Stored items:
· · · · · · ·
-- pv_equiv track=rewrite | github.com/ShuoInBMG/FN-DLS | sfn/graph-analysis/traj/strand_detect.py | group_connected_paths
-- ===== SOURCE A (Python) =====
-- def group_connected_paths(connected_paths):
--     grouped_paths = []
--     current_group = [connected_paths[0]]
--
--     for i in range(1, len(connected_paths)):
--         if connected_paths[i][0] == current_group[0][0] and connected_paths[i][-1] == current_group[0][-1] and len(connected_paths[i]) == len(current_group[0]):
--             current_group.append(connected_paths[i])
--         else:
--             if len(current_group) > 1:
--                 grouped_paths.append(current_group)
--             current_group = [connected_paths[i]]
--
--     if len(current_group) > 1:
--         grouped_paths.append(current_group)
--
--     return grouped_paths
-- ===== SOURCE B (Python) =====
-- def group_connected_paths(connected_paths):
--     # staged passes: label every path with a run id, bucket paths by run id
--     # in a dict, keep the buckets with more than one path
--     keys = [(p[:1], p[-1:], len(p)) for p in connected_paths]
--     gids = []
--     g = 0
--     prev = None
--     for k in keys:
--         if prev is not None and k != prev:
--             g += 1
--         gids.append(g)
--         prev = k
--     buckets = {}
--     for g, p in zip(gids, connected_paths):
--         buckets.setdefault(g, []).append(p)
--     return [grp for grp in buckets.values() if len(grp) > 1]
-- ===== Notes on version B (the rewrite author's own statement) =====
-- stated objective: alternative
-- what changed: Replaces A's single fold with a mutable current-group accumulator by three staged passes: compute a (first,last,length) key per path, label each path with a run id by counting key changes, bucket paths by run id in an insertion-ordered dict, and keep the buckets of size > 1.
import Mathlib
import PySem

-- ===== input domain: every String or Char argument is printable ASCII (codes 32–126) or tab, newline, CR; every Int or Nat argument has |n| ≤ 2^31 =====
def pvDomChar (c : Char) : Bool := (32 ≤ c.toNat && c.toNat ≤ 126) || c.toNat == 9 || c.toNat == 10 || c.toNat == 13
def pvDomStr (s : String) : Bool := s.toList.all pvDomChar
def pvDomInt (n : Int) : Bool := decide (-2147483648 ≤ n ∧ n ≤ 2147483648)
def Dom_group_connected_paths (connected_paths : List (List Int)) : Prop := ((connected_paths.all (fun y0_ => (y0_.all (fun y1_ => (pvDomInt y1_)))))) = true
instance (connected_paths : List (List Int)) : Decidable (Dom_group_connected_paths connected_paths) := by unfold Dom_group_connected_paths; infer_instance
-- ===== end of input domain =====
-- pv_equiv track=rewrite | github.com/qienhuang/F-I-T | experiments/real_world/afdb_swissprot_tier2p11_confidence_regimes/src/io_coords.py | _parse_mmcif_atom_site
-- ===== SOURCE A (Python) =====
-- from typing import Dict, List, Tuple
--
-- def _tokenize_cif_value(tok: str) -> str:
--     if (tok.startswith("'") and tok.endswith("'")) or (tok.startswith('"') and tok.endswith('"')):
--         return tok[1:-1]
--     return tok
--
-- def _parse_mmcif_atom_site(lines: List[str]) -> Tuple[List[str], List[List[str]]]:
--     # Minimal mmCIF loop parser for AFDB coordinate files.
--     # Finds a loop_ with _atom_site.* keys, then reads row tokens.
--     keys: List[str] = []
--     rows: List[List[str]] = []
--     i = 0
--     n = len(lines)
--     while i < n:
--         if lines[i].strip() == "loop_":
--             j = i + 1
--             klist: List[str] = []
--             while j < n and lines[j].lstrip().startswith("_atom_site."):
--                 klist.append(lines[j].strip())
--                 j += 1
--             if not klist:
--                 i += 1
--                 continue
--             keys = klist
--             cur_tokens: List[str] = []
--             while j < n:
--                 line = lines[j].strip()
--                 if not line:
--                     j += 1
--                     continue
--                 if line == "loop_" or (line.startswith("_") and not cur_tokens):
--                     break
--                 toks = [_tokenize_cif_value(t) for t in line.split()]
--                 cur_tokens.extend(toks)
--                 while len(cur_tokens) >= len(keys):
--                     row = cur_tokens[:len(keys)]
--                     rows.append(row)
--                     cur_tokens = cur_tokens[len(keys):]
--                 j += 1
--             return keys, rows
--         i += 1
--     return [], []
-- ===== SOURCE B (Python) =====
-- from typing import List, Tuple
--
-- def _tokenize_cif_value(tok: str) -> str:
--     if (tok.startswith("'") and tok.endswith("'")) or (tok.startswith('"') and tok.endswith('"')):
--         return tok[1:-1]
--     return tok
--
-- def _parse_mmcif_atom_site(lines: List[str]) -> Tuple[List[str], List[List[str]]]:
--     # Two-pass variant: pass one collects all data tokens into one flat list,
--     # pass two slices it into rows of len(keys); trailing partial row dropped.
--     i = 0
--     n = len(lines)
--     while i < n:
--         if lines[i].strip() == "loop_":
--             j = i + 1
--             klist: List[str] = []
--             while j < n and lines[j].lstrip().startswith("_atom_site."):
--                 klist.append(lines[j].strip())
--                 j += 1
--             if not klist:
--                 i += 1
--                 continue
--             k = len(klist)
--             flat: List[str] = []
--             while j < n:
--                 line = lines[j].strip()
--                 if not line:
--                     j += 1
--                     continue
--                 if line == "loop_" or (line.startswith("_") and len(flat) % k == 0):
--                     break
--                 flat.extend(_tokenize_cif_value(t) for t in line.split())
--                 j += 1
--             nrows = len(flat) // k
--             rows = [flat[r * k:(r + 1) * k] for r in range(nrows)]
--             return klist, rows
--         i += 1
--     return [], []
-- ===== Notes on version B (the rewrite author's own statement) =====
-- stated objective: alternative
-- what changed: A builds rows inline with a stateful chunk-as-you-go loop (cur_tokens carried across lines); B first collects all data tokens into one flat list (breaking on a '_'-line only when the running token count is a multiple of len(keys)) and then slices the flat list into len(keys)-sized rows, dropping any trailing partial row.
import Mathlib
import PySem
· · · · · · ·
# [Activity]
A complete, exact transcription of the data above is the required answer.

# [Solution to this exercise]
-- pv_equiv track=rewrite | github.com/ShuoInBMG/FN-DLS | sfn/graph-analysis/traj/strand_detect.py | group_connected_paths
-- ===== SOURCE A (Python) =====
-- def group_connected_paths(connected_paths):
--     grouped_paths = []
--     current_group = [connected_paths[0]]
--
--     for i in range(1, len(connected_paths)):
--         if connected_paths[i][0] == current_group[0][0] and connected_paths[i][-1] == current_group[0][-1] and len(connected_paths[i]) == len(current_group[0]):
--             current_group.append(connected_paths[i])
--         else:
--             if len(current_group) > 1:
--                 grouped_paths.append(current_group)
--             current_group = [connected_paths[i]]
--
--     if len(current_group) > 1:
--         grouped_paths.append(current_group)
--
--     return grouped_paths
-- ===== SOURCE B (Python) =====
-- def group_connected_paths(connected_paths):
--     # staged passes: label every path with a run id, bucket paths by run id
--     # in a dict, keep the buckets with more than one path
--     keys = [(p[:1], p[-1:], len(p)) for p in connected_paths]
--     gids = []
--     g = 0
--     prev = None
--     for k in keys:
--         if prev is not None and k != prev:
--             g += 1
--         gids.append(g)
--         prev = k
--     buckets = {}
--     for g, p in zip(gids, connected_paths):
--         buckets.setdefault(g, []).append(p)
--     return [grp for grp in buckets.values() if len(grp) > 1]
-- ===== Notes on version B (the rewrite author's own statement) =====
-- stated objective: alternative
-- what changed: Replaces A's single fold with a mutable current-group accumulator by three staged passes: compute a (first,last,length) key per path, label each path with a run id by counting key changes, bucket paths by run id in an insertion-ordered dict, and keep the buckets of size > 1.
import Mathlib
import PySem

-- ===== input domain: every String or Char argument is printable ASCII (codes 32–126) or tab, newline, CR; every Int or Nat argument has |n| ≤ 2^31 =====
def pvDomChar (c : Char) : Bool := (32 ≤ c.toNat && c.toNat ≤ 126) || c.toNat == 9 || c.toNat == 10 || c.toNat == 13
def pvDomStr (s : String) : Bool := s.toList.all pvDomChar
def pvDomInt (n : Int) : Bool := decide (-2147483648 ≤ n ∧ n ≤ 2147483648)
def Dom_group_connected_paths (connected_paths : List (List Int)) : Prop := ((connected_paths.all (fun y0_ => (y0_.all (fun y1_ => (pvDomInt y1_)))))) = true
instance (connected_paths : List (List Int)) : Decidable (Dom_group_connected_paths connected_paths) := by unfold Dom_group_connected_paths; infer_instance
-- ===== end of input domain =====
-- pv_equiv track=rewrite | github.com/qienhuang/F-I-T | experiments/real_world/afdb_swissprot_tier2p11_confidence_regimes/src/io_coords.py | _parse_mmcif_atom_site
-- ===== SOURCE A (Python) =====
-- from typing import Dict, List, Tuple
--
-- def _tokenize_cif_value(tok: str) -> str:
--     if (tok.startswith("'") and tok.endswith("'")) or (tok.startswith('"') and tok.endswith('"')):
--         return tok[1:-1]
--     return tok
--
-- def _parse_mmcif_atom_site(lines: List[str]) -> Tuple[List[str], List[List[str]]]:
--     # Minimal mmCIF loop parser for AFDB coordinate files.
--     # Finds a loop_ with _atom_site.* keys, then reads row tokens.
--     keys: List[str] = []
--     rows: List[List[str]] = []
--     i = 0
--     n = len(lines)
--     while i < n:
--         if lines[i].strip() == "loop_":
--             j = i + 1
--             klist: List[str] = []
--             while j < n and lines[j].lstrip().startswith("_atom_site."):
--                 klist.append(lines[j].strip())
--                 j += 1
--             if not klist:
--                 i += 1
--                 continue
--             keys = klist
--             cur_tokens: List[str] = []
--             while j < n:
--                 line = lines[j].strip()
--                 if not line:
--                     j += 1
--                     continue
--                 if line == "loop_" or (line.startswith("_") and not cur_tokens):
--                     break
--                 toks = [_tokenize_cif_value(t) for t in line.split()]
--                 cur_tokens.extend(toks)
--                 while len(cur_tokens) >= len(keys):
--                     row = cur_tokens[:len(keys)]
--                     rows.append(row)
--                     cur_tokens = cur_tokens[len(keys):]
--                 j += 1
--             return keys, rows
--         i += 1
--     return [], []
-- ===== SOURCE B (Python) =====
-- from typing import List, Tuple
--
-- def _tokenize_cif_value(tok: str) -> str:
--     if (tok.startswith("'") and tok.endswith("'")) or (tok.startswith('"') and tok.endswith('"')):
--         return tok[1:-1]
--     return tok
--
-- def _parse_mmcif_atom_site(lines: List[str]) -> Tuple[List[str], List[List[str]]]:
--     # Two-pass variant: pass one collects all data tokens into one flat list,
--     # pass two slices it into rows of len(keys); trailing partial row dropped.
--     i = 0
--     n = len(lines)
--     while i < n:
--         if lines[i].strip() == "loop_":
--             j = i + 1
--             klist: List[str] = []
--             while j < n and lines[j].lstrip().startswith("_atom_site."):
--                 klist.append(lines[j].strip())
--                 j += 1
--             if not klist:
--                 i += 1
--                 continue
--             k = len(klist)
--             flat: List[str] = []
--             while j < n:
--                 line = lines[j].strip()
--                 if not line:
--                     j += 1
--                     continue
--                 if line == "loop_" or (line.startswith("_") and len(flat) % k == 0):
--                     break
--                 flat.extend(_tokenize_cif_value(t) for t in line.split())
--                 j += 1
--             nrows = len(flat) // k
--             rows = [flat[r * k:(r + 1) * k] for r in range(nrows)]
--             return klist, rows
--         i += 1
--     return [], []
-- ===== Notes on version B (the rewrite author's own statement) =====
-- stated objective: alternative
-- what changed: A builds rows inline with a stateful chunk-as-you-go loop (cur_tokens carried across lines); B first collects all data tokens into one flat list (breaking on a '_'-line only when the running token count is a multiple of len(keys)) and then slices the flat list into len(keys)-sized rows, dropping any trailing partial row.
import Mathlib
import PySem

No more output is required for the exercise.